### What the task asks
Lines in the records below that contain the word "fuel" must each be copied.

[Stored data]
--------------------

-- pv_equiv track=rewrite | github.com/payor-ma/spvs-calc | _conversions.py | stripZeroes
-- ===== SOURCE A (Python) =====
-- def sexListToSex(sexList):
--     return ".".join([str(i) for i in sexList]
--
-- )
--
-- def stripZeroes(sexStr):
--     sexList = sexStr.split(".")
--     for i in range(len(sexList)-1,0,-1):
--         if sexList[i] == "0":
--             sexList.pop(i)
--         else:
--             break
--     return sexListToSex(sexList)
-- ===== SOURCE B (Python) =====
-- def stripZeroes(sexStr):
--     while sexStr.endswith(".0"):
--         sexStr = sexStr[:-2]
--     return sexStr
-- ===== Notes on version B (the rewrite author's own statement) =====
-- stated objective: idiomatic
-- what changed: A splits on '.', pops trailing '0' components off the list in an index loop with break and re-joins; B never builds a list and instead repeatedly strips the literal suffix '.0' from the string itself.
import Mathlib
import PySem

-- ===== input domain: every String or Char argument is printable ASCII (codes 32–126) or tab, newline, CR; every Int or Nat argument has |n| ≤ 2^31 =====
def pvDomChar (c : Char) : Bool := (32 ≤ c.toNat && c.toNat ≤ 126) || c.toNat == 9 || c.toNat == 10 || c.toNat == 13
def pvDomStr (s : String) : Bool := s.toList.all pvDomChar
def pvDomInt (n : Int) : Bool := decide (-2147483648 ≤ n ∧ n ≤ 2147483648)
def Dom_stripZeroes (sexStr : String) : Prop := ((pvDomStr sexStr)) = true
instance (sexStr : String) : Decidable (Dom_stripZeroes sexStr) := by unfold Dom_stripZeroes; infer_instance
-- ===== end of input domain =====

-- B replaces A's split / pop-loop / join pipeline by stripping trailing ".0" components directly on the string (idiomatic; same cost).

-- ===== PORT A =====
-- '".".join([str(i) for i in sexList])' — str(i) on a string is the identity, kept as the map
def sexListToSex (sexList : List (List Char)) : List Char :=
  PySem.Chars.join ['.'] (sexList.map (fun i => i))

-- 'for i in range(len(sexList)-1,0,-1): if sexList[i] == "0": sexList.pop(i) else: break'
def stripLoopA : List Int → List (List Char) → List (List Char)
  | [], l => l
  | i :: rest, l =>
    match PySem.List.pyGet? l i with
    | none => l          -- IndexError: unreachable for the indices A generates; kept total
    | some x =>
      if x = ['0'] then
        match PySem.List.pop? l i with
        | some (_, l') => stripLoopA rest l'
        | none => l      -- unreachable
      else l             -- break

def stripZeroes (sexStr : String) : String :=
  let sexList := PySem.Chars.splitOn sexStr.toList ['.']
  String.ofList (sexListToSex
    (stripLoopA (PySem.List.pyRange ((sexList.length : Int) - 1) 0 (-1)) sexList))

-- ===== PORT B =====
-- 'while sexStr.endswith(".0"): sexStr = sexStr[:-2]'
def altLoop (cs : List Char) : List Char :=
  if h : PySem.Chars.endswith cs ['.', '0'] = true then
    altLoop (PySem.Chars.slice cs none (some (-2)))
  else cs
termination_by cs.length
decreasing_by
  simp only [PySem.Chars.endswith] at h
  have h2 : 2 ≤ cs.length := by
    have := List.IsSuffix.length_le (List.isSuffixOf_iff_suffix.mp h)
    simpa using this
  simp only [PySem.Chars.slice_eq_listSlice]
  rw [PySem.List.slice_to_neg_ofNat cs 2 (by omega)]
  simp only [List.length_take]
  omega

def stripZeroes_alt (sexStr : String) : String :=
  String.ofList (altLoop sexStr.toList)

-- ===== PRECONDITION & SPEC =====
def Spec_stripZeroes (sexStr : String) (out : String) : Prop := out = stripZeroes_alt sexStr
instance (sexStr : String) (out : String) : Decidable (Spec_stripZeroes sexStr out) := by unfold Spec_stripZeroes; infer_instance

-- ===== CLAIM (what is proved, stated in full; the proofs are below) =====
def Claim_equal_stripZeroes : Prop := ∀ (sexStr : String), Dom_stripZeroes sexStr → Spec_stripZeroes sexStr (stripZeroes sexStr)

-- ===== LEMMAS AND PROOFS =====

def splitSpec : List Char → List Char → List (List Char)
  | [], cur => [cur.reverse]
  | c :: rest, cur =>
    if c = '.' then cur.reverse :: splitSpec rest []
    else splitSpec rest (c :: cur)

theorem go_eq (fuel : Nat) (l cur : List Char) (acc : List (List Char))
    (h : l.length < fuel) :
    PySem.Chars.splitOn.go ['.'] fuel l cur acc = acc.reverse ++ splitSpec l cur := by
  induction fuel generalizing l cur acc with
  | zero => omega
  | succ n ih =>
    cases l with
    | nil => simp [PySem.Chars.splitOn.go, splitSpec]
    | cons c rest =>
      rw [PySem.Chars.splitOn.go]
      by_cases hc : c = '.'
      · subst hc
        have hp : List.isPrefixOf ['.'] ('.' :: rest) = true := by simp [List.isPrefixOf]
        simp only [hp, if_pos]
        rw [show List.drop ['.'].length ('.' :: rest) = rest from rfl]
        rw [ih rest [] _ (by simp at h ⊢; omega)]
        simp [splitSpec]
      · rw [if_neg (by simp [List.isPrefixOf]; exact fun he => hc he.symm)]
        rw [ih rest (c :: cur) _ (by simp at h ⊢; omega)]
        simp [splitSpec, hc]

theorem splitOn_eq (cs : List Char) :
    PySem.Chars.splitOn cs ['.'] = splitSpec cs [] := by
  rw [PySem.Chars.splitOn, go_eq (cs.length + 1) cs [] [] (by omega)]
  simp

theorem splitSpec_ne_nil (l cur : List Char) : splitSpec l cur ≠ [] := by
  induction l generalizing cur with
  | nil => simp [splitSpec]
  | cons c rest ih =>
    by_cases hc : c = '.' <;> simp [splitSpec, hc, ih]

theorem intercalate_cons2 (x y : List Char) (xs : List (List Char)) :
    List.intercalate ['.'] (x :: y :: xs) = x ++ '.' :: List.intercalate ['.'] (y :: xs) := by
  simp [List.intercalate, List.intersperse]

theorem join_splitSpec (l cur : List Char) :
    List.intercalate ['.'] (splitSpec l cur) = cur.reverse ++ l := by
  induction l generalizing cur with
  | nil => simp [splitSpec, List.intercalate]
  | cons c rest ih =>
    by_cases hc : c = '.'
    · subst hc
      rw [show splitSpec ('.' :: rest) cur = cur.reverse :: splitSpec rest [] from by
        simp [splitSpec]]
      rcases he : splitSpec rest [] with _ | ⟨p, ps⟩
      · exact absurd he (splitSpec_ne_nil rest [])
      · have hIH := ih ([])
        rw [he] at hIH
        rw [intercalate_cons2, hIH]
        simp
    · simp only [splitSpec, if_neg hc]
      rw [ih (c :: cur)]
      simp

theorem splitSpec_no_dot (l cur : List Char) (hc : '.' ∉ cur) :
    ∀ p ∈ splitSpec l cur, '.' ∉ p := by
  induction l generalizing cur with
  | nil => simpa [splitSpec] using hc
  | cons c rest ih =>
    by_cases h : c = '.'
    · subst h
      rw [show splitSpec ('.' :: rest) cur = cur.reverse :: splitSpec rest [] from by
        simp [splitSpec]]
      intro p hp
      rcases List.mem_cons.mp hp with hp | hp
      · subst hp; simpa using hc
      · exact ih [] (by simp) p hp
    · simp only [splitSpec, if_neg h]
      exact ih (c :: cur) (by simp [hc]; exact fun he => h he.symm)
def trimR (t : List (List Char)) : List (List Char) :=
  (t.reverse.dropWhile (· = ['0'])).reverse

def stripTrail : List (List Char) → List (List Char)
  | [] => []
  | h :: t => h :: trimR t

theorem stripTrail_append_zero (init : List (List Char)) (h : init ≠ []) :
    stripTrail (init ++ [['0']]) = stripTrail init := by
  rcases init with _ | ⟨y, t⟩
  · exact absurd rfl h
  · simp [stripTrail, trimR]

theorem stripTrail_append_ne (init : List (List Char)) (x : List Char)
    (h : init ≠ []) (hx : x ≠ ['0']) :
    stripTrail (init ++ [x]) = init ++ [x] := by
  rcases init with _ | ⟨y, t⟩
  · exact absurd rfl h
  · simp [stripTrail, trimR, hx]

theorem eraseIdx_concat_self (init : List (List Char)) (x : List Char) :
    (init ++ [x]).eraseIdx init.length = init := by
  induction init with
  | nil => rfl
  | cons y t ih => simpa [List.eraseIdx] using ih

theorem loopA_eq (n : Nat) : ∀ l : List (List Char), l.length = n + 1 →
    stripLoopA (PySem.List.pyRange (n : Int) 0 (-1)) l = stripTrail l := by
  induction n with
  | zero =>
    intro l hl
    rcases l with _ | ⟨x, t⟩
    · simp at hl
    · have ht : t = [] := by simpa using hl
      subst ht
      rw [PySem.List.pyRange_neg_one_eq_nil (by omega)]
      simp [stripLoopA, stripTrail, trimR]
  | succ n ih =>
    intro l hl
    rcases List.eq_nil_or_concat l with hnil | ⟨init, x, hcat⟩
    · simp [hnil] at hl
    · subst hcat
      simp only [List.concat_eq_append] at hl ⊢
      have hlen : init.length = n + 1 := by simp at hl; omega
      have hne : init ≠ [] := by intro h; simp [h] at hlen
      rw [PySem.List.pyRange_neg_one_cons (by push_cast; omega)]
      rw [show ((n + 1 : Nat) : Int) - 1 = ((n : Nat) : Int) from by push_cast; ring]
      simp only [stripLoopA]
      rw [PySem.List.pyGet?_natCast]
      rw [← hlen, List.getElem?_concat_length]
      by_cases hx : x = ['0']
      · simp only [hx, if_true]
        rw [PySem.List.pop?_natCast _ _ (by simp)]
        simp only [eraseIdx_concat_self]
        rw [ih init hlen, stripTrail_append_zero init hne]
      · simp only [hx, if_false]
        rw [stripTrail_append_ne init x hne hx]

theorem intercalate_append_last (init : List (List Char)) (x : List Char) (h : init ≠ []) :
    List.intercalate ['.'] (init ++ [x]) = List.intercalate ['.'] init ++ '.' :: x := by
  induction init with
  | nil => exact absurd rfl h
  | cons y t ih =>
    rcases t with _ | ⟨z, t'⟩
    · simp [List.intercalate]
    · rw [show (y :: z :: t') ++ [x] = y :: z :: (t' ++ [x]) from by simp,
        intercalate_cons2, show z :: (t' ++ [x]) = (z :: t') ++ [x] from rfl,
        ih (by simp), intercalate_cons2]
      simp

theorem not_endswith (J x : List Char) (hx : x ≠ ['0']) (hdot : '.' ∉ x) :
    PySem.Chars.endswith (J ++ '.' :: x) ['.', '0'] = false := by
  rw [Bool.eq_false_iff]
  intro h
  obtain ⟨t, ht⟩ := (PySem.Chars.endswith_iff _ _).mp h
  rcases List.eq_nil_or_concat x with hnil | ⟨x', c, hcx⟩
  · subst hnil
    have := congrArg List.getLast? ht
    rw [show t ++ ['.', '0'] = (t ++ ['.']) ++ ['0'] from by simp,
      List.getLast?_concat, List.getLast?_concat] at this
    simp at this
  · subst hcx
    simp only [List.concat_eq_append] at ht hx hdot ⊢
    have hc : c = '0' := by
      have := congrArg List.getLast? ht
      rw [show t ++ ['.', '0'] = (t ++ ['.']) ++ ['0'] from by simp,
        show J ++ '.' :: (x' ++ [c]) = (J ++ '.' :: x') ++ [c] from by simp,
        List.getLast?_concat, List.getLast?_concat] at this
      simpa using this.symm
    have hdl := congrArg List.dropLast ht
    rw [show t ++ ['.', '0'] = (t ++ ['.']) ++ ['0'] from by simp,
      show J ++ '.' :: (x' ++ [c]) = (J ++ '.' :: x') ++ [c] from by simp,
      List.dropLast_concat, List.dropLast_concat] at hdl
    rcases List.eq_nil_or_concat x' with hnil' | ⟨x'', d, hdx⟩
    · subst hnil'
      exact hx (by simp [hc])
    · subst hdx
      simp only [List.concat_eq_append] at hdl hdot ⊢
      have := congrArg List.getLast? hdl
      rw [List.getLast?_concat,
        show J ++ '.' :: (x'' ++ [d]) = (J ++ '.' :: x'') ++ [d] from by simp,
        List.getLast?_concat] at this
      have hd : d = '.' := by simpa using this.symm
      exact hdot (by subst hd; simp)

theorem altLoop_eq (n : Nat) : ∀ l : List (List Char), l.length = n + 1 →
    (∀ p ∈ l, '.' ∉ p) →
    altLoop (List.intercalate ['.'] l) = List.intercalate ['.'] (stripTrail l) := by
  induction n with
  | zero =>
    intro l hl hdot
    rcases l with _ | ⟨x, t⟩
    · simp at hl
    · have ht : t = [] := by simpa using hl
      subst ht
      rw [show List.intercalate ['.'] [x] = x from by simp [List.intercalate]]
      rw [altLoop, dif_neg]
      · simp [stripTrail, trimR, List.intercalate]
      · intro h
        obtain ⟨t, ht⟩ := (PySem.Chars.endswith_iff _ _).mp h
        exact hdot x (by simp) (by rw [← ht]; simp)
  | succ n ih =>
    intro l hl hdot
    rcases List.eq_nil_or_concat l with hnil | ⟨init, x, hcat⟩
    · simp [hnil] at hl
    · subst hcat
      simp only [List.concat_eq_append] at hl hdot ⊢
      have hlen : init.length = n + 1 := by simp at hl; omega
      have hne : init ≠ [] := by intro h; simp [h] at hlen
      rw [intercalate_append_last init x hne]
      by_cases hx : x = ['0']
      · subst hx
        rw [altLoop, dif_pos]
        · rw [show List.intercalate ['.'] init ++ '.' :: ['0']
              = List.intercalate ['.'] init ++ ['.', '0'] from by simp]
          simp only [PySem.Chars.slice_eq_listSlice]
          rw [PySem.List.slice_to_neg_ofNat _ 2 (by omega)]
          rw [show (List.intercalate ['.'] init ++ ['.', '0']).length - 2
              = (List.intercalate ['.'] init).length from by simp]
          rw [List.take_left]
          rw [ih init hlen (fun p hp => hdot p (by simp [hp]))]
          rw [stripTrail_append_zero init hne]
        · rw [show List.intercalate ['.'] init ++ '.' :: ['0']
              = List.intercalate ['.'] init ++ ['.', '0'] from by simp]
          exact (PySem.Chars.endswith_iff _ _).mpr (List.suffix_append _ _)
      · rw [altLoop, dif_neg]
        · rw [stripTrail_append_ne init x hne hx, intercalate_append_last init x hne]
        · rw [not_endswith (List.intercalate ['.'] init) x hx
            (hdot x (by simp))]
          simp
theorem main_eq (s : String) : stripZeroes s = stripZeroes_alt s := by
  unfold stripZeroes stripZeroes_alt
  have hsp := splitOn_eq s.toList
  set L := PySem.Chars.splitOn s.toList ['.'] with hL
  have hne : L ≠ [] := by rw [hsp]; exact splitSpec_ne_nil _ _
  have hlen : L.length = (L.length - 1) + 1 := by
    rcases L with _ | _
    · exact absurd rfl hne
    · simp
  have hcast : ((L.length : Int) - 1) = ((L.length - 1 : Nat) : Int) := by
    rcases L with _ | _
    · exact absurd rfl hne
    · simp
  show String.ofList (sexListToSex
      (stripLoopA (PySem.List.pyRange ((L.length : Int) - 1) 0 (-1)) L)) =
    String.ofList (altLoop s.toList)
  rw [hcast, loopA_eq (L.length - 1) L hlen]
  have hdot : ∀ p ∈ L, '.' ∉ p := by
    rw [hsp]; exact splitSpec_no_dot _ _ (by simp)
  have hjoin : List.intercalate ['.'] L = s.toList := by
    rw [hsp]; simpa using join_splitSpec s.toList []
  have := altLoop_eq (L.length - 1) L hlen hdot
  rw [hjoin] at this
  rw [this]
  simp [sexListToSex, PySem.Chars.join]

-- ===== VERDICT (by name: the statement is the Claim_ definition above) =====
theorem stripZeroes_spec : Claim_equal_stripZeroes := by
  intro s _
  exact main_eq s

--------------------

### Answer to this task
theorem go_eq (fuel : Nat) (l cur : List Char) (acc : List (List Char))
    (h : l.length < fuel) :
    PySem.Chars.splitOn.go ['.'] fuel l cur acc = acc.reverse ++ splitSpec l cur := by
  induction fuel generalizing l cur acc with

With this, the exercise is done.